══ The data ══

-- pv_equiv track=rewrite | github.com/jasmeetsingh-nfer/Sentences-From-Fragments | read.py | containsNonAlphaNum
-- ===== SOURCE A (Python) =====
-- def containsNonAlphaNum(word_list):
--     """
--     Does list of words contain any special characters?
--
--     Parameters:
--     word_list: list of words
--
--     Returns:
--     bool: whether any word in the list contains a special
--     character
--     """
--     chars = ["-", "_", "."]
--     allow_chars = set(chars)
--     for word in word_list:
--         for char in word:
--             if not(char.isalnum()) and char not in allow_chars:
--                 return True
--     return False
-- ===== SOURCE B (Python) =====
-- def containsNonAlphaNum(word_list):
--     stripped = "".join(word_list)
--     for ch in "-_.":
--         stripped = stripped.replace(ch, "")
--     return bool(stripped) and not stripped.isalnum()
-- ===== Notes on version B (the rewrite author's own statement) =====
-- stated objective: idiomatic
-- what changed: B joins all words into one string, deletes the three allowed characters with str.replace, and decides the answer with a single whole-string isalnum test on the residue, instead of A's nested word-by-word, char-by-char loop with early return.
import Mathlib
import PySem

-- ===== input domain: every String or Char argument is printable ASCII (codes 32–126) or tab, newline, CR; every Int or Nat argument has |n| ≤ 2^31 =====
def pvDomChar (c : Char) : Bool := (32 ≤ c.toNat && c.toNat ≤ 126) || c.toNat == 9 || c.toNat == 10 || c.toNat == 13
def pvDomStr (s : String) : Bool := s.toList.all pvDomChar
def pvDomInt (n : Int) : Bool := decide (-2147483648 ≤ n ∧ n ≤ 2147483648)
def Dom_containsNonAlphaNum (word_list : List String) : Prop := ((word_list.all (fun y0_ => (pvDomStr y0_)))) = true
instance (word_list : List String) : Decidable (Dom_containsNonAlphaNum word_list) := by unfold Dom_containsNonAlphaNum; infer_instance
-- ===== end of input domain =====

-- B joins all words into one string, deletes the three allowed characters with str.replace,
-- and decides with one whole-string isalnum test on the residue, instead of A's nested
-- word-by-word, char-by-char loop with early return (objective: idiomatic).

-- ===== PORT A =====
-- for word in word_list: for char in word: if not char.isalnum() and char not in allow_chars: return True
def containsNonAlphaNum (word_list : List String) : Bool :=
  let allow_chars : PySem.Set Char := PySem.Set.ofList ['-', '_', '.']
  word_list.any (fun word =>
    word.toList.any (fun char =>
      !(PySem.Chars.isalnum char) && !(PySem.Set.contains allow_chars char)))

-- ===== PORT B =====
-- stripped = "".join(word_list); for ch in "-_.": stripped = stripped.replace(ch, "")
-- return bool(stripped) and not stripped.isalnum()
def containsNonAlphaNum_alt (word_list : List String) : Bool :=
  let stripped : String :=
    ("-_.".toList).foldl (fun s ch => PySem.Str.replace s (String.ofList [ch]) "")
      (PySem.Str.join "" word_list)
  !(stripped == "") && !(PySem.Str.strIsalnum stripped)

-- ===== PRECONDITION & SPEC =====
def Spec_containsNonAlphaNum (word_list : List String) (out : Bool) : Prop := out = containsNonAlphaNum_alt word_list
instance (word_list : List String) (out : Bool) : Decidable (Spec_containsNonAlphaNum word_list out) := by unfold Spec_containsNonAlphaNum; infer_instance

-- ===== CLAIM (what is proved, stated in full; the proofs are below) =====
def Claim_equal_containsNonAlphaNum : Prop := ∀ (word_list : List String), Dom_containsNonAlphaNum word_list → Spec_containsNonAlphaNum word_list (containsNonAlphaNum word_list)

-- ===== LEMMAS AND PROOFS =====

-- replace.go with a single-char pattern and empty replacement is a filter
theorem pv_go_filter (o : Char) (fuel : Nat) (l acc : List Char) (h : l.length ≤ fuel) :
    PySem.Chars.replace.go [o] [] fuel l acc
      = acc.reverse ++ l.filter (fun c => !(c == o)) := by
  induction fuel generalizing l acc with
  | zero =>
    have : l = [] := List.length_eq_zero_iff.mp (Nat.le_zero.mp h)
    subst this; simp [PySem.Chars.replace.go]
  | succ n ih =>
    cases l with
    | nil => simp [PySem.Chars.replace.go]
    | cons c t =>
      have ht : t.length ≤ n := by simpa using h
      rw [PySem.Chars.replace.go]
      simp only [List.isPrefixOf, Bool.and_true]
      by_cases hc : c = o
      · subst hc
        simp only [BEq.rfl, if_true]
        have hd : List.drop [c].length (c :: t) = t := by simp
        simp only [hd, List.reverse_nil, List.nil_append]
        rw [ih t acc ht]
        simp
      · have hb : (o == c) = false := by
          simp only [beq_eq_false_iff_ne, ne_eq]
          exact fun h' => hc h'.symm
        rw [hb]
        simp only [Bool.false_eq_true, if_false]
        rw [ih t (c :: acc) ht]
        have hcb : (c == o) = false := by simp [hc]
        simp [hcb]

theorem pv_replace_filter (cs : List Char) (o : Char) :
    PySem.Chars.replace cs [o] [] = cs.filter (fun c => !(c == o)) := by
  rw [PySem.Chars.replace]
  simp only [List.isEmpty_cons, if_false, Bool.false_eq_true]
  rw [pv_go_filter o cs.length cs [] (le_refl _)]
  simp

theorem pv_intersperse_nil_flatten (parts : List (List Char)) :
    (List.intersperse ([] : List Char) parts).flatten = parts.flatten := by
  induction parts with
  | nil => rfl
  | cons p ps ih =>
    cases ps with
    | nil => rfl
    | cons q qs =>
      simp only [List.intersperse] at ih ⊢
      simp only [List.flatten_cons] at ih ⊢
      simp [ih]

-- the character list of B's residue string
theorem pv_stripped_toList (word_list : List String) :
    (("-_.".toList).foldl (fun s ch => PySem.Str.replace s (String.ofList [ch]) "")
        (PySem.Str.join "" word_list)).toList
      = ((word_list.map String.toList).flatten).filter
          (fun c => !(c == '-') && !(c == '_') && !(c == '.')) := by
  have hjoin : (PySem.Str.join "" word_list).toList = (word_list.map String.toList).flatten := by
    rw [PySem.Str.toList_join]
    simp [PySem.Chars.join, List.intercalate, pv_intersperse_nil_flatten]
  have hT : ("-_." : String).toList = ['-', '_', '.'] := rfl
  rw [hT]
  simp only [List.foldl_cons, List.foldl_nil]
  rw [PySem.Str.toList_replace, PySem.Str.toList_replace, PySem.Str.toList_replace, hjoin]
  have h1 : (String.ofList ['-']).toList = ['-'] := rfl
  have h2 : (String.ofList ['_']).toList = ['_'] := rfl
  have h3 : (String.ofList ['.']).toList = ['.'] := rfl
  have h4 : ("" : String).toList = [] := rfl
  rw [h1, h2, h3, h4, pv_replace_filter, pv_replace_filter, pv_replace_filter]
  rw [List.filter_filter, List.filter_filter]
  apply List.filter_congr
  intro c _
  cases hx : (c == '-') <;> cases hy : (c == '_') <;> cases hz : (c == '.') <;> simp_all

-- ===== VERDICT (by name: the statement is the Claim_ definition above) =====
theorem containsNonAlphaNum_spec : Claim_equal_containsNonAlphaNum := by
  intro word_list _
  unfold Spec_containsNonAlphaNum containsNonAlphaNum containsNonAlphaNum_alt
  apply Bool.eq_iff_iff.mpr
  rw [Bool.and_eq_true, Bool.not_eq_eq_eq_not, Bool.not_eq_eq_eq_not, Bool.not_true,
    PySem.Str.strIsalnum_eq]
  have hL := pv_stripped_toList word_list
  set L := ((word_list.map String.toList).flatten).filter
      (fun c => !(c == '-') && !(c == '_') && !(c == '.')) with hLdef
  rw [hL]
  have hmemL : ∀ c, c ∈ L ↔ (∃ w ∈ word_list, c ∈ w.toList) ∧
      (c == '-') = false ∧ (c == '_') = false ∧ (c == '.') = false := by
    intro c
    rw [hLdef, List.mem_filter]
    simp only [List.mem_flatten, List.mem_map, Bool.and_eq_true, Bool.not_eq_eq_eq_not,
      Bool.not_true]
    constructor
    · rintro ⟨⟨l, ⟨w, hw, rfl⟩, hc⟩, ⟨ha, hb⟩, hd⟩
      exact ⟨⟨w, hw, hc⟩, ha, hb, hd⟩
    · rintro ⟨⟨w, hw, hc⟩, ha, hb, hd⟩
      exact ⟨⟨w.toList, ⟨w, hw, rfl⟩, hc⟩, ⟨ha, hb⟩, hd⟩
  have hEmpty : (("-_.".toList).foldl (fun s ch => PySem.Str.replace s (String.ofList [ch]) "")
        (PySem.Str.join "" word_list) == "") = L.isEmpty := by
    cases hE : L.isEmpty
    · have : L ≠ [] := by simpa [List.isEmpty_iff] using hE
      apply beq_eq_false_iff_ne.mpr
      intro hcontra
      apply this
      rw [← hL, hcontra]
      rfl
    · have hnil : L = [] := by simpa [List.isEmpty_iff] using hE
      apply beq_iff_eq.mpr
      apply String.toList_inj.mp
      rw [hL, hnil]
      rfl
  rw [hEmpty]
  constructor
  · intro hA
    simp only [List.any_eq_true, Bool.and_eq_true, Bool.not_eq_eq_eq_not, Bool.not_true] at hA
    obtain ⟨w, hw, c, hc, hal, hcon⟩ := hA
    simp only [PySem.Set.contains_eq_listContains, List.contains_eq_mem, decide_eq_false_iff_not,
      PySem.Set.mem_ofList, List.mem_cons, List.not_mem_nil, or_false, not_or] at hcon
    have hcmem : c ∈ L := by
      rw [hmemL]
      exact ⟨⟨w, hw, hc⟩, by simp [hcon.1], by simp [hcon.2.1], by simp [hcon.2.2]⟩
    have hLne : L.isEmpty = false := by
      rw [List.isEmpty_eq_false_iff]
      intro h; rw [h] at hcmem; simp at hcmem
    refine ⟨by simp [hLne], ?_⟩
    rw [PySem.Chars.strIsalnum, Bool.and_eq_false_iff]
    right
    rw [List.all_eq_false]
    exact ⟨c, hcmem, by simp [hal]⟩
  · rintro ⟨hne, hnal⟩
    have hLne : L.isEmpty = false := by simpa using hne
    rw [PySem.Chars.strIsalnum, hLne, Bool.not_false, Bool.true_and, List.all_eq_false] at hnal
    obtain ⟨c, hcL, hcal⟩ := hnal
    rw [hmemL] at hcL
    obtain ⟨⟨w, hw, hcw⟩, ha, hb, hd⟩ := hcL
    simp only [List.any_eq_true, Bool.and_eq_true, Bool.not_eq_eq_eq_not, Bool.not_true]
    refine ⟨w, hw, c, hcw, by simpa using hcal, ?_⟩
    simp [PySem.Set.contains_eq_listContains, PySem.Set.mem_ofList, beq_eq_false_iff_ne.mp ha,
      beq_eq_false_iff_ne.mp hb, beq_eq_false_iff_ne.mp hd]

═══

Give an exact copy of the lines above from the line with "have hL := pv_stripped_toList word_list" up to and including the line with "obtain ⟨w, hw, c, hc, hal, hcon⟩ := hA", and leave everything else out.

  have hL := pv_stripped_toList word_list
  set L := ((word_list.map String.toList).flatten).filter
      (fun c => !(c == '-') && !(c == '_') && !(c == '.')) with hLdef
  rw [hL]
  have hmemL : ∀ c, c ∈ L ↔ (∃ w ∈ word_list, c ∈ w.toList) ∧
      (c == '-') = false ∧ (c == '_') = false ∧ (c == '.') = false := by
    intro c
    rw [hLdef, List.mem_filter]
    simp only [List.mem_flatten, List.mem_map, Bool.and_eq_true, Bool.not_eq_eq_eq_not,
      Bool.not_true]
    constructor
    · rintro ⟨⟨l, ⟨w, hw, rfl⟩, hc⟩, ⟨ha, hb⟩, hd⟩
      exact ⟨⟨w, hw, hc⟩, ha, hb, hd⟩
    · rintro ⟨⟨w, hw, hc⟩, ha, hb, hd⟩
      exact ⟨⟨w.toList, ⟨w, hw, rfl⟩, hc⟩, ⟨ha, hb⟩, hd⟩
  have hEmpty : (("-_.".toList).foldl (fun s ch => PySem.Str.replace s (String.ofList [ch]) "")
        (PySem.Str.join "" word_list) == "") = L.isEmpty := by
    cases hE : L.isEmpty
    · have : L ≠ [] := by simpa [List.isEmpty_iff] using hE
      apply beq_eq_false_iff_ne.mpr
      intro hcontra
      apply this
      rw [← hL, hcontra]
      rfl
    · have hnil : L = [] := by simpa [List.isEmpty_iff] using hE
      apply beq_iff_eq.mpr
      apply String.toList_inj.mp
      rw [hL, hnil]
      rfl
  rw [hEmpty]
  constructor
  · intro hA
    simp only [List.any_eq_true, Bool.and_eq_true, Bool.not_eq_eq_eq_not, Bool.not_true] at hA
    obtain ⟨w, hw, c, hc, hal, hcon⟩ := hA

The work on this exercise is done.